Face-MLLM: A Large Face Perception Model

Haomiao Sun,Mingjie He,Tianheng Lian,Hu Han,Shiguang Shan
2024-10-28
Abstract:Although multimodal large language models (MLLMs) have achieved promising results on a wide range of vision-language tasks, their ability to perceive and understand human faces is rarely explored. In this work, we comprehensively evaluate existing MLLMs on face perception tasks. The quantitative results reveal that existing MLLMs struggle to handle these tasks. The primary reason is the lack of image-text datasets that contain fine-grained descriptions of human faces. To tackle this problem, we design a practical pipeline for constructing datasets, upon which we further build a novel multimodal large face perception model, namely Face-MLLM. Specifically, we re-annotate LAION-Face dataset with more detailed face captions and facial attribute labels. Besides, we re-formulate traditional face datasets using the question-answer style, which is fit for MLLMs. Together with these enriched datasets, we develop a novel three-stage MLLM training method. In the first two stages, our model learns visual-text alignment and basic visual question answering capability, respectively. In the third stage, our model learns to handle multiple specialized face perception tasks. Experimental results show that our model surpasses previous MLLMs on five famous face perception tasks. Besides, on our newly introduced zero-shot facial attribute analysis task, our Face-MLLM also presents superior performance.

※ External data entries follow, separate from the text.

-- pv_equiv track=rewrite | github.com/dsc-sangmyung/CodingTest | Paul/Level1/MBTI_Test.py | solution
-- ===== SOURCE A (Python) =====
-- def solution(survey, choices):
--
--     score_list = [3, 2, 1, 0, 1, 2, 3]
--     result = {"R": 0, "T": 0, "C": 0, "F": 0, "J": 0, "M": 0, "A": 0, "N": 0}
--
--     for i in range(len(survey)):
--
--         temp = list(survey[i])              # 유형 나누기
--         score_index = choices[i] - 1        # 점수 인덱스
--
--         if score_index > 3:
--             result[temp[1]] += score_list[score_index]
--         elif score_index < 3:
--             result[temp[0]] += score_list[score_index]
--         else:
--             continue
--
--     answer = ''
--
--     if result["R"] >= result["T"]:
--         answer += "R"
--     else:
--         answer += "T"
--
--     if result["C"] >= result["F"]:
--         answer += "C"
--     else:
--         answer += "F"
--
--     if result["J"] >= result["M"]:
--         answer += "J"
--     else:
--         answer += "M"
--
--     if result["A"] >= result["N"]:
--         answer += "A"
--     else:
--         answer += "N"
--
--     return answer
-- ===== SOURCE B (Python) =====
-- def solution(survey, choices):
--     SCORES = [3, 2, 1, 0, 1, 2, 3]  # weight of each choice: distance from the neutral choice 4
--     # Decide each trait slot independently: scan the answers once per pair keeping a
--     # signed margin -- a choice below 4 credits the question's first letter, above 4
--     # its second; the first letter wins the slot iff the margin is >= 0.
--     def margin(f, s):
--         m = 0
--         for q, c in zip(survey, choices):
--             w = SCORES[c - 1]
--             if w == 0:
--                 continue
--             target = q[0] if c < 4 else q[1]
--             if target == f:
--                 m += w
--             elif target == s:
--                 m -= w
--         return m
--     return "".join(f if margin(f, s) >= 0 else s for f, s in ("RT", "CF", "JM", "AN"))
-- ===== Notes on version B (the rewrite author's own statement) =====
-- stated objective: simpler
-- what changed: Instead of one pass filling a pre-initialised 8-key score dict via a three-way branch on the score index and then four dict comparisons, B decides each trait slot independently: per pair it scans the answers computing one signed margin (a choice below 4 credits the question's first letter, above 4 its second, weighted by its distance from the neutral choice) and picks the first letter iff the margin is >= 0 -- no dict and no branch on the index range. …
import Mathlib
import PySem

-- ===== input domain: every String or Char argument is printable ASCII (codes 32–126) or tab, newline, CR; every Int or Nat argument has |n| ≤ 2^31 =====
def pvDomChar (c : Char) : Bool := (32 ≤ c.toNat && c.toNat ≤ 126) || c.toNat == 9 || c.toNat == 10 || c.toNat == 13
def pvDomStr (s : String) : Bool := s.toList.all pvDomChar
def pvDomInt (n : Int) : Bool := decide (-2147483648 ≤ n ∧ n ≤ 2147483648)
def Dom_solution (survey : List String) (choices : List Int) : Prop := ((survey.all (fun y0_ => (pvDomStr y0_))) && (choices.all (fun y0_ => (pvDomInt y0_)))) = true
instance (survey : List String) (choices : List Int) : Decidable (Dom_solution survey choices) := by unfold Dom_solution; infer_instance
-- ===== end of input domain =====

-- B decides each trait slot by its own signed-margin scan over the answers (no score
-- table, no dict of eight tallies); objective: simpler.

-- ===== PORT A =====
-- The body of A's for-loop (score_list, A's local table, is used only here);
-- result[k] += v is Dict.modify k 0 (· + v) — exact under Pre_, where every accessed
-- key is one of the eight initialised keys, which modify preserves.
def pvBodyA (survey : List String) (choices : List Int)
    (result : PySem.Dict String Int) (i : Int) : PySem.Dict String Int :=
  let score_list : List Int := [3, 2, 1, 0, 1, 2, 3]
  let temp : List Char := (PySem.List.pyGetD survey i "").toList
  let score_index : Int := PySem.List.pyGetD choices i 0 - 1
  if score_index > 3 then
    result.modify (String.singleton (PySem.List.pyGetD temp 1 ' ')) 0
      (· + PySem.List.pyGetD score_list score_index 0)
  else if score_index < 3 then
    result.modify (String.singleton (PySem.List.pyGetD temp 0 ' ')) 0
      (· + PySem.List.pyGetD score_list score_index 0)
  else result

-- str += of letter literals is ported over List Char / String.ofList (exact for ASCII
-- literals); result["R"] etc. is getD "R" 0 — exact, the eight keys are always present.
def solution (survey : List String) (choices : List Int) : String :=
  let result : PySem.Dict String Int :=
    (PySem.List.pyRange 0 (survey.length : Int) 1).foldl (pvBodyA survey choices)
      (PySem.Dict.ofList [("R", 0), ("T", 0), ("C", 0), ("F", 0), ("J", 0), ("M", 0), ("A", 0), ("N", 0)])
  let answer : List Char := []
  let answer := answer ++ (if result.getD "R" 0 ≥ result.getD "T" 0 then "R" else "T").toList
  let answer := answer ++ (if result.getD "C" 0 ≥ result.getD "F" 0 then "C" else "F").toList
  let answer := answer ++ (if result.getD "J" 0 ≥ result.getD "M" 0 then "J" else "M").toList
  let answer := answer ++ (if result.getD "A" 0 ≥ result.getD "N" 0 then "A" else "N").toList
  String.ofList answer

-- ===== PORT B =====
-- B's inner 'def margin(f, s)': a fold over zip(survey, choices) keeping the signed
-- margin; SCORES[c - 1] and q[0] / q[1] are pyGetD on the list / the string's chars
-- (exact under Pre_, which keeps the accessed index in Python's accepted range).
def pvMargin (survey : List String) (choices : List Int) (f s : Char) : Int :=
  (survey.zip choices).foldl (fun m qc =>
    let w : Int := PySem.List.pyGetD ([3, 2, 1, 0, 1, 2, 3] : List Int) (qc.2 - 1) 0
    if w = 0 then m
    else
      let target : Char :=
        if qc.2 < 4 then PySem.List.pyGetD qc.1.toList 0 ' '
        else PySem.List.pyGetD qc.1.toList 1 ' '
      if target = f then m + w else if target = s then m - w else m) 0

-- "".join(f if margin(f, s) >= 0 else s for f, s in ("RT","CF","JM","AN")):
-- the unpacked 1-char strings are String.singleton; join is PySem.Str.join.
def solution_alt (survey : List String) (choices : List Int) : String :=
  PySem.Str.join ""
    (([('R','T'), ('C','F'), ('J','M'), ('A','N')] : List (Char × Char)).map
      (fun p => if pvMargin survey choices p.1 p.2 ≥ 0
                then String.singleton p.1 else String.singleton p.2))

-- ===== PRECONDITION & SPEC =====
def pvLetters : List Char := ['R', 'T', 'C', 'F', 'J', 'M', 'A', 'N']

-- Pre_ is exactly A's return domain: enough choices, each zipped choice in -6..7 (the
-- score-table indices Python accepts) and the credited letter (first iff choice < 4,
-- second iff choice > 4, none at 4) one of the eight scored letters — outside it A
-- raises KeyError/IndexError.  ('?' ∉ pvLetters, so the getD memberships also force
-- the needed string lengths.)
def Pre_solution (survey : List String) (choices : List Int) : Prop :=
  survey.length ≤ choices.length ∧
  ∀ p ∈ survey.zip choices,
    -6 ≤ p.2 ∧ p.2 ≤ 7 ∧
    (4 < p.2 → p.1.toList.getD 1 '?' ∈ pvLetters) ∧
    (p.2 < 4 → p.1.toList.getD 0 '?' ∈ pvLetters)
instance (survey : List String) (choices : List Int) : Decidable (Pre_solution survey choices) := by
  unfold Pre_solution; infer_instance

def pvWitness_solution : List String × List Int := (["RT", "CF", "JM", "NA"], [1, 5, 4, 7])

def Spec_solution (survey : List String) (choices : List Int) (out : String) : Prop := out = solution_alt survey choices
instance (survey : List String) (choices : List Int) (out : String) : Decidable (Spec_solution survey choices out) := by unfold Spec_solution; infer_instance

-- ===== CLAIM (what is proved, stated in full; the proofs are below) =====
def Claim_equal_solution : Prop := ∀ (survey : List String) (choices : List Int), Dom_solution survey choices → Pre_solution survey choices → Spec_solution survey choices (solution survey choices)

-- ===== LEMMAS AND PROOFS =====

theorem pvSing_eq_iff (a b : Char) : String.singleton a = String.singleton b ↔ a = b := by
  constructor
  · intro h
    have := congrArg String.toList h
    simpa [String.singleton] using this
  · intro h; rw [h]

-- A's loop body as a function of the question string and the choice.
def pvStepA (dA : PySem.Dict String Int) (q : String) (c : Int) : PySem.Dict String Int :=
  let score_list : List Int := [3, 2, 1, 0, 1, 2, 3]
  let temp : List Char := q.toList
  let score_index : Int := c - 1
  if score_index > 3 then
    dA.modify (String.singleton (PySem.List.pyGetD temp 1 ' ')) 0
      (· + PySem.List.pyGetD score_list score_index 0)
  else if score_index < 3 then
    dA.modify (String.singleton (PySem.List.pyGetD temp 0 ' ')) 0
      (· + PySem.List.pyGetD score_list score_index 0)
  else dA

theorem pvBodyA_eq (survey : List String) (choices : List Int) :
    pvBodyA survey choices = fun s i =>
      pvStepA s (PySem.List.pyGetD survey i "") (PySem.List.pyGetD choices i 0) := rfl

-- An index loop 'for i in range(len(xs)): … xs[i] … ys[i] …' over two lists, the first
-- not longer than the second, is the fold over their zip.
theorem pv_foldl_idx_zip {α β σ : Type} (f : σ → α → β → σ) (dx : α) (dy : β)
    (k : Nat) (xs : List α) (ys : List β) (hlen : xs.length ≤ ys.length)
    (hk : k ≤ xs.length) (init : σ) :
    (PySem.List.pyRange (k : Int) (xs.length : Int) 1).foldl
        (fun s i => f s (PySem.List.pyGetD xs i dx) (PySem.List.pyGetD ys i dy)) init
      = ((xs.drop k).zip (ys.drop k)).foldl (fun s p => f s p.1 p.2) init := by
  induction hn : xs.length - k generalizing k init with
  | zero =>
    have hk' : k = xs.length := by omega
    subst hk'
    rw [PySem.List.pyRange_one_eq_nil (by omega)]
    simp
  | succ n ih =>
    have hklt : k < xs.length := by omega
    rw [PySem.List.pyRange_one_cons (by exact_mod_cast hklt)]
    have hx : PySem.List.pyGetD xs (k : Int) dx = xs[k] := by
      rw [PySem.List.pyGetD_natCast]; exact List.getD_eq_getElem xs dx hklt
    have hy : PySem.List.pyGetD ys (k : Int) dy = ys[k]'(by omega) := by
      rw [PySem.List.pyGetD_natCast]; exact List.getD_eq_getElem ys dy (by omega)
    have hdx : xs.drop k = xs[k] :: xs.drop (k + 1) := List.drop_eq_getElem_cons hklt
    have hdy : ys.drop k = ys[k]'(by omega) :: ys.drop (k + 1) := List.drop_eq_getElem_cons (by omega)
    rw [hdx, hdy]
    simp only [List.zip_cons_cons, List.foldl_cons, hx, hy]
    have hcast : ((k : Int) + 1) = ((k + 1 : Nat) : Int) := by push_cast; ring
    rw [hcast]
    apply ih <;> omega

theorem pv_foldl_idx_zip_zero {α β σ : Type} (f : σ → α → β → σ) (dx : α) (dy : β)
    (xs : List α) (ys : List β) (hlen : xs.length ≤ ys.length) (init : σ) :
    (PySem.List.pyRange 0 (xs.length : Int) 1).foldl
        (fun s i => f s (PySem.List.pyGetD xs i dx) (PySem.List.pyGetD ys i dy)) init
      = (xs.zip ys).foldl (fun s p => f s p.1 p.2) init := by
  simpa using pv_foldl_idx_zip f dx dy 0 xs ys hlen (Nat.zero_le _) init

-- A's initial dict reads 0 at every key under default 0.
theorem pvInit_getD (k : String) :
    (PySem.Dict.ofList [("R", (0 : Int)), ("T", 0), ("C", 0), ("F", 0), ("J", 0), ("M", 0), ("A", 0), ("N", 0)]).getD k 0 = 0 := by
  show (PySem.Dict.mk [("R", (0 : Int)), ("T", 0), ("C", 0), ("F", 0), ("J", 0), ("M", 0), ("A", 0), ("N", 0)]).getD k 0 = 0
  simp only [PySem.Dict.getD_eq_get?_getD, PySem.Dict.get?_mk_cons]
  split_ifs <;> simp [PySem.Dict.get?]

-- One step: B's margin step tracks the difference of A's two tallies (choices 1..7).
theorem pvModify_diff (f s t : Char) (hfs : f ≠ s) (dA : PySem.Dict String Int)
    (m w : Int) (h : m = dA.getD (String.singleton f) 0 - dA.getD (String.singleton s) 0) :
    (if t = f then m + w else if t = s then m - w else m)
      = (dA.modify (String.singleton t) 0 (· + w)).getD (String.singleton f) 0
        - (dA.modify (String.singleton t) 0 (· + w)).getD (String.singleton s) 0 := by
  simp only [PySem.Dict.getD_modify, pvSing_eq_iff]
  by_cases h1 : t = f
  · subst h1
    rw [if_pos rfl, if_pos rfl, if_neg (fun hh => hfs hh.symm), h]
    ring
  · by_cases h2 : t = s
    · subst h2
      rw [if_neg h1, if_pos rfl, if_neg (fun hh => h1 hh.symm), if_pos rfl, h]
      ring
    · rw [if_neg h1, if_neg h2, if_neg (fun hh => h1 hh.symm), if_neg (fun hh => h2 hh.symm)]
      exact h

theorem pvGetD_modify_zero (d : PySem.Dict String Int) (k k' : String) :
    (d.modify k 0 (fun x => x)).getD k' 0 = d.getD k' 0 := by
  simp only [PySem.Dict.getD_modify]
  split_ifs with hh
  · rw [hh]
  · rfl

theorem pvStep_margin (f s : Char) (hfs : f ≠ s) (dA : PySem.Dict String Int)
    (m : Int) (q : String) (c : Int) (hc1 : -6 ≤ c) (hc2 : c ≤ 7)
    (h : m = dA.getD (String.singleton f) 0 - dA.getD (String.singleton s) 0) :
    (if PySem.List.pyGetD ([3, 2, 1, 0, 1, 2, 3] : List Int) (c - 1) 0 = 0 then m
     else if (if c < 4 then PySem.List.pyGetD q.toList 0 ' '
              else PySem.List.pyGetD q.toList 1 ' ') = f then
       m + PySem.List.pyGetD ([3, 2, 1, 0, 1, 2, 3] : List Int) (c - 1) 0
     else if (if c < 4 then PySem.List.pyGetD q.toList 0 ' '
              else PySem.List.pyGetD q.toList 1 ' ') = s then
       m - PySem.List.pyGetD ([3, 2, 1, 0, 1, 2, 3] : List Int) (c - 1) 0
     else m)
      = (pvStepA dA q c).getD (String.singleton f) 0
        - (pvStepA dA q c).getD (String.singleton s) 0 := by
  interval_cases c <;>
  · norm_num [pvStepA, PySem.List.pyGetD, PySem.List.pyGet?, PySem.List.pyIdx?]
    try simp only [show Int.toNat 0 = 0 from rfl, show Int.toNat 1 = 1 from rfl,
      show Int.toNat 2 = 2 from rfl, show Int.toNat 3 = 3 from rfl,
      show Int.toNat 4 = 4 from rfl, show Int.toNat 5 = 5 from rfl,
      show Int.toNat 6 = 6 from rfl, show Int.toNat 7 = 7 from rfl]
    try norm_num [show ([3, 2, 1, 0, 1, 2, 3] : List Int)[(0 : Nat)] = 3 from rfl,
      show ([3, 2, 1, 0, 1, 2, 3] : List Int)[(1 : Nat)] = 2 from rfl,
      show ([3, 2, 1, 0, 1, 2, 3] : List Int)[(2 : Nat)] = 1 from rfl,
      show ([3, 2, 1, 0, 1, 2, 3] : List Int)[(3 : Nat)] = 0 from rfl,
      show ([3, 2, 1, 0, 1, 2, 3] : List Int)[(4 : Nat)] = 1 from rfl,
      show ([3, 2, 1, 0, 1, 2, 3] : List Int)[(5 : Nat)] = 2 from rfl,
      show ([3, 2, 1, 0, 1, 2, 3] : List Int)[(6 : Nat)] = 3 from rfl]
    first
      | exact h
      | (simp only [pvGetD_modify_zero]; exact h)
      | exact pvModify_diff f s _ hfs dA m _ h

Computer Vision and Pattern Recognition
What problem does this paper attempt to address?
The paper attempts to address the issue of insufficient perception and understanding of human faces in Multimodal Large Language Models (MLLMs). Although existing MLLMs have achieved significant results in a wide range of vision-language tasks, they perform poorly in handling fine-grained perception tasks related to human faces. The main reason is the lack of image-text datasets containing detailed face descriptions. To solve this problem, the authors first comprehensively evaluated the performance of existing MLLMs on facial perception tasks and found that these models struggle with such tasks. Subsequently, they designed a practical dataset construction pipeline by re-annotating the LAION-Face dataset and reformatting traditional facial perception datasets into a question-and-answer format suitable for MLLMs, creating a new multimodal large facial perception model—Face-MLLM. Additionally, they developed a novel three-stage training method aimed at improving the model's performance on both traditional and zero-shot facial perception tasks. Specifically, the main contributions of the paper include: 1. **Comprehensive Evaluation**: A thorough evaluation of the performance of existing MLLM models on facial perception tasks, revealing the limitations of current general models in this field. 2. **Dataset Construction**: Proposing a low-cost data construction pipeline to overcome the scarcity of suitable training data, including re-annotating the LAION-Face dataset and reformatting traditional facial datasets into MLLM-compatible formats. 3. **Three-Stage Training Method**: Based on these rich datasets, proposing a three-stage training method that effectively enhances the performance of Face-MLLM on both traditional and zero-shot facial perception tasks. 4. **New Benchmark**: Establishing a new benchmark for zero-shot facial attribute analysis, demonstrating the superior performance of Face-MLLM compared to existing state-of-the-art MLLMs. Through these methods, Face-MLLM not only excels in various facial perception tasks but also shows strong generalization capabilities in zero-shot facial attribute analysis tasks.